Connecting to data

There is virtually no limit to the data that Tableau can visualize! Almost every new version of Tableau adds new native connectors. Tableau continues to add native connectors for cloud-based data. The web data connector allows you to write a connector for any online data you wish to retrieve. The Tableau Hyper API allows you to programmatically read and write extracts of data, enabling you to access data from any source and write it to a native Tableau format. Additionally, for any database without a built-in connection, Tableau gives you the ability to use a generic ODBC connection.

You may have multiple data sources in the same workbook. Each source will show up under the Data tab on the left sidebar.

Although the terms are often used interchangeably, it is helpful to make a distinction. A connection technically refers to the connection made to data in a single location, such as tables in a single database, or files of the same type in the same directory structure. A data source may contain more than one connection that can be joined together, such as a table in SQL Server joined to tables in a Snowflake database that are joined to an Excel table. You can think about it this way: a Tableau workbook may contain one or more data sources and each data source may contain one or more connections. We'll maintain this distinction throughout the book.

This section will focus on a few practical examples of connecting to various data sources. There's no way to cover every possible type of connection but we will cover several that are representative of others. You may or may not have access to some of the data sources in the following examples. Don't worry if you aren't able to follow each example. Merely observe the differences.

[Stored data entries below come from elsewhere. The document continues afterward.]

-- pv_equiv track=rewrite | github.com/arshad2002/competitive_programming | Number_of_Ways_to_Split_Array.py | waysToSplitArray
-- ===== SOURCE A (Python) =====
-- def waysToSplitArray(nums):
--     n = len(nums)
--     prefix_sum = [0] * (n+1)
--     count = 0
--     for i in range(n):
--         prefix_sum[i+1] =prefix_sum[i]+nums[i]
--
--     for i in range(n-1):
--         last_digits_sum = prefix_sum[n] - prefix_sum[i+1]
--         if prefix_sum[i+1]>=last_digits_sum:
--             count+=1
--     return count
-- ===== SOURCE B (Python) =====
-- def waysToSplitArray(nums):
--     total = sum(nums)
--     right = 0
--     count = 0
--     for x in reversed(nums[1:]):
--         right += x
--         if 2 * right <= total:
--             count += 1
--     return count
-- ===== Notes on version B (the rewrite author's own statement) =====
-- stated objective: alternative
-- what changed: B scans the array backwards over the tail maintaining a right-suffix-sum accumulator and tests the algebraically rewritten condition 2*right <= total, instead of A's forward pass that first materializes an (n+1)-entry prefix-sum table and then compares each prefix against total minus prefix.
import Mathlib
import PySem

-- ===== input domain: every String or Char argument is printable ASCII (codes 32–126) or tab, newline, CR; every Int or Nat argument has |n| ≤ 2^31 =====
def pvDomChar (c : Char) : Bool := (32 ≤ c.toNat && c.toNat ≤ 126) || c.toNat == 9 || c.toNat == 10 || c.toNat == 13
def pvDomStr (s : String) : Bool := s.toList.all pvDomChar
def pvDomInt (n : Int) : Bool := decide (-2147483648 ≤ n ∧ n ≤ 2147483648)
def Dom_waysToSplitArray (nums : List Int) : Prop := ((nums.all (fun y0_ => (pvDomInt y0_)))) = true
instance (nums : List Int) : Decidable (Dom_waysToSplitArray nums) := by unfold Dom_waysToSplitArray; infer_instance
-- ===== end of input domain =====

-- B scans the array backwards over the tail with a right-suffix-sum accumulator and the
-- rewritten test 2*right <= total, instead of A's forward pass over a prebuilt prefix-sum table.

-- ===== PORT A =====
-- A fills prefix_sum left to right, each cell from the previous one; ported as the
-- structural recursion producing exactly those cells in order.
def pvPrefix : List Int → Int → List Int
  | [], acc => [acc]
  | x :: xs, acc => acc :: pvPrefix xs (acc + x)

def waysToSplitArray (nums : List Int) : Int :=
  let n := nums.length
  let prefix_sum := pvPrefix nums 0
  (List.range (n - 1)).foldl
    (fun count i =>
      let last_digits_sum := prefix_sum.getD n 0 - prefix_sum.getD (i + 1) 0
      if prefix_sum.getD (i + 1) 0 ≥ last_digits_sum then count + 1 else count)
    0

-- ===== PORT B =====
-- reversed(nums[1:]) is ported as (nums.drop 1).reverse (exact for this nonnegative slice).
def waysToSplitArray_alt (nums : List Int) : Int :=
  let total := nums.sum
  (((nums.drop 1).reverse).foldl
    (fun (st : Int × Int) x =>
      let right := st.1 + x
      (right, if 2 * right ≤ total then st.2 + 1 else st.2))
    (0, 0)).2

-- ===== PRECONDITION & SPEC =====
def Spec_waysToSplitArray (nums : List Int) (out : Int) : Prop := out = waysToSplitArray_alt nums
instance (nums : List Int) (out : Int) : Decidable (Spec_waysToSplitArray nums out) := by unfold Spec_waysToSplitArray; infer_instance

-- ===== CLAIM (what is proved, stated in full; the proofs are below) =====
def Claim_equal_waysToSplitArray : Prop := ∀ (nums : List Int), Dom_waysToSplitArray nums → Spec_waysToSplitArray nums (waysToSplitArray nums)

-- ===== LEMMAS AND PROOFS =====

theorem pvPrefix_getD (xs : List Int) (acc : Int) (i : Nat) (h : i ≤ xs.length) :
    (pvPrefix xs acc).getD i 0 = acc + (xs.take i).sum := by
  induction xs generalizing acc i with
  | nil =>
    have : i = 0 := Nat.le_zero.mp (by simpa using h)
    subst this; simp [pvPrefix]
  | cons x xs ih =>
    cases i with
    | zero => simp [pvPrefix]
    | succ j =>
      simp only [pvPrefix, List.getD_cons_succ, List.take_succ_cons, List.sum_cons]
      rw [ih _ _ (by simpa using h)]
      ring

-- A's counting loop adds 1 exactly on the indices satisfying its test.
theorem foldl_count_eq (l : List Nat) (p : Nat → Prop) [DecidablePred p] (c : Int) :
    l.foldl (fun count i => if p i then count + 1 else count) c
      = c + (l.countP (fun i => decide (p i)) : Int) := by
  induction l generalizing c with
  | nil => simp
  | cons x xs ih =>
    simp only [List.foldl_cons, ih, List.countP_cons]
    by_cases hx : p x <;> simp [hx] <;> push_cast <;> try ring_nf

-- B's backward loop: the accumulator is the running suffix sum; the counter counts the
-- traversal prefixes whose accumulated sum passes the test.
theorem foldB_eq (total : Int) (ys : List Int) (r c : Int) :
    (ys.foldl
      (fun (st : Int × Int) x =>
        let right := st.1 + x
        (right, if 2 * right ≤ total then st.2 + 1 else st.2))
      (r, c))
    = (r + ys.sum,
       c + ((List.range ys.length).countP
              (fun k => decide (2 * (r + (ys.take (k + 1)).sum) ≤ total)) : Int)) := by
  induction ys generalizing r c with
  | nil => simp
  | cons y ys ih =>
    simp only [List.foldl_cons]
    rw [ih]
    have hc : (List.range (y :: ys).length).countP
          (fun k => decide (2 * (r + ((y :: ys).take (k + 1)).sum) ≤ total))
        = ((if 2 * (r + y) ≤ total then 1 else 0) : Nat)
          + (List.range ys.length).countP
              (fun k => decide (2 * (r + y + (ys.take (k + 1)).sum) ≤ total)) := by
      rw [List.length_cons, List.range_succ_eq_map, List.countP_cons, List.countP_map]
      have hf : ((fun k => decide (2 * (r + ((y :: ys).take (k + 1)).sum) ≤ total)) ∘ Nat.succ)
          = fun k => decide (2 * (r + y + (ys.take (k + 1)).sum) ≤ total) := by
        funext k
        simp only [Function.comp, List.take_succ_cons, List.sum_cons]
        rw [decide_eq_decide]
        constructor <;> intro h <;> linarith
      rw [hf]
      simp only [List.take_succ_cons, List.take_zero, List.sum_cons, List.sum_nil, add_zero,
        decide_eq_true_eq]
      omega
    rw [hc]
    simp only [List.sum_cons, Prod.mk.injEq]
    refine ⟨by ring, ?_⟩
    split_ifs with h <;> push_cast <;> ring

-- counting over range m is invariant under the index reversal k ↦ m - 1 - k
theorem countP_range_reverse (m : Nat) (p : Nat → Bool) :
    (List.range m).countP p = (List.range m).countP (fun k => p (m - 1 - k)) := by
  induction m generalizing p with
  | zero => simp
  | succ m ih =>
    conv_lhs => rw [List.range_succ]
    conv_rhs => rw [List.range_succ_eq_map]
    simp only [List.countP_append, List.countP_cons, List.countP_map, List.countP_nil]
    have hf : ((fun k => p (m + 1 - 1 - k)) ∘ Nat.succ) = fun k => p (m - 1 - k) := by
      funext k; simp only [Function.comp_apply]; congr 1; omega
    rw [hf, ← ih p]
    have h0 : m + 1 - 1 - 0 = m := by omega
    rw [h0]
    omega

-- the (n-1-i)-long suffix sum is total minus the (i+1)-long prefix sum
theorem suffix_sum_eq (nums : List Int) (i : Nat) (hi : i < nums.length - 1) :
    (((nums.drop 1).reverse).take (nums.length - 1 - i)).sum
      = nums.sum - (nums.take (i + 1)).sum := by
  rw [List.take_reverse, List.sum_reverse, List.drop_drop]
  have h1 : (nums.drop 1).length = nums.length - 1 := by simp
  have h3 : 1 + ((nums.drop 1).length - (nums.length - 1 - i)) = i + 1 := by
    rw [h1]; omega
  rw [h3]
  have := List.sum_take_add_sum_drop nums (i + 1)
  linarith

-- ===== VERDICT (by name: the statement is the Claim_ definition above) =====
theorem waysToSplitArray_spec : Claim_equal_waysToSplitArray := by
  intro nums _
  unfold Spec_waysToSplitArray waysToSplitArray waysToSplitArray_alt
  dsimp only
  rw [foldl_count_eq, foldB_eq]
  dsimp only
  congr 1
  congr 1
  have hlen : ((nums.drop 1).reverse).length = nums.length - 1 := by simp
  rw [hlen]
  rw [countP_range_reverse (nums.length - 1)
    (fun k => decide (2 * (0 + (((nums.drop 1).reverse).take (k + 1)).sum) ≤ nums.sum))]
  apply List.countP_congr
  intro i hi
  have hi' : i < nums.length - 1 := List.mem_range.mp hi
  simp only [decide_eq_true_eq, zero_add]
  have hk1 : nums.length - 1 - 1 - i + 1 = nums.length - 1 - i := by omega
  rw [hk1, suffix_sum_eq nums i hi']
  have hp : (pvPrefix nums 0).getD (i + 1) 0 = (nums.take (i + 1)).sum := by
    rw [pvPrefix_getD nums 0 (i + 1) (by omega)]; ring
  have ht : (pvPrefix nums 0).getD nums.length 0 = nums.sum := by
    rw [pvPrefix_getD nums 0 nums.length le_rfl]; simp
  rw [hp, ht]
  constructor <;> intro h <;> linarith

Connecting to data in a file

File-based data includes all sources of data where the data is stored in a file. File-based data sources include the following:

  • Extracts: A .hyper or .tde file containing data that was extracted from an original source.
  • Microsoft Access: An .mdb or .accdb database file created in Access.
  • Microsoft Excel: An .xls, .xlsx, or .xlsm spreadsheet created in Excel. Multiple Excel sheets or sub-tables may be joined or unioned together in a single connection.
  • Text file: A delimited text file, most commonly .txt, .csv, or .tab. Multiple text files in a single directory may be joined or unioned together in a single connection.
  • Local cube file: A .cub file that contains multi-dimensional data. These files are typically exported from OLAP databases.
  • Adobe PDF: A .pdf file that may contain tables of data that can be parsed by Tableau.
  • Spatial file: A wide variety of spatial formats are supported such as .kml, .shp, .tab, .mif, spatial JSON, and ESRI database files. These formats contain spatial objects that can be rendered by Tableau.
  • Statistical file: A .sav, .sas7bdat, .rda, or .rdata file generated by statistical tools, such as SAS or R.
  • JSON file: A .json file that contains data in JSON format.

In addition to those mentioned previously, you can connect to Tableau files to import connections that you have saved in another Tableau workbook (.twb or .twbx). The connection will be imported, and changes will only affect the current workbook.

Follow this example to see a connection to an Excel file:

  1. Navigate to the Connect to Excel sheet in the Chapter 02 Starter.twbx workbook.
  2. From the menu, select Data | New Data Source and select Microsoft Excel from the list of possible connections.
  3. In the open dialogue, open the Superstore.xlsx file from the \Learning Tableau\Chapter 02 directory. Tableau will open the Data Source screen. You should see the two sheets of the Excel document listed on the left.
  4. Double-click the Orders sheet and then the Returns sheet. Tableau will prompt you with an Edit Relationship dialog. We'll cover relationships in depth in Chapter 13, Understanding the Tableau Data Model, Joins, and Blends. For now, accept the defaults by closing the dialog.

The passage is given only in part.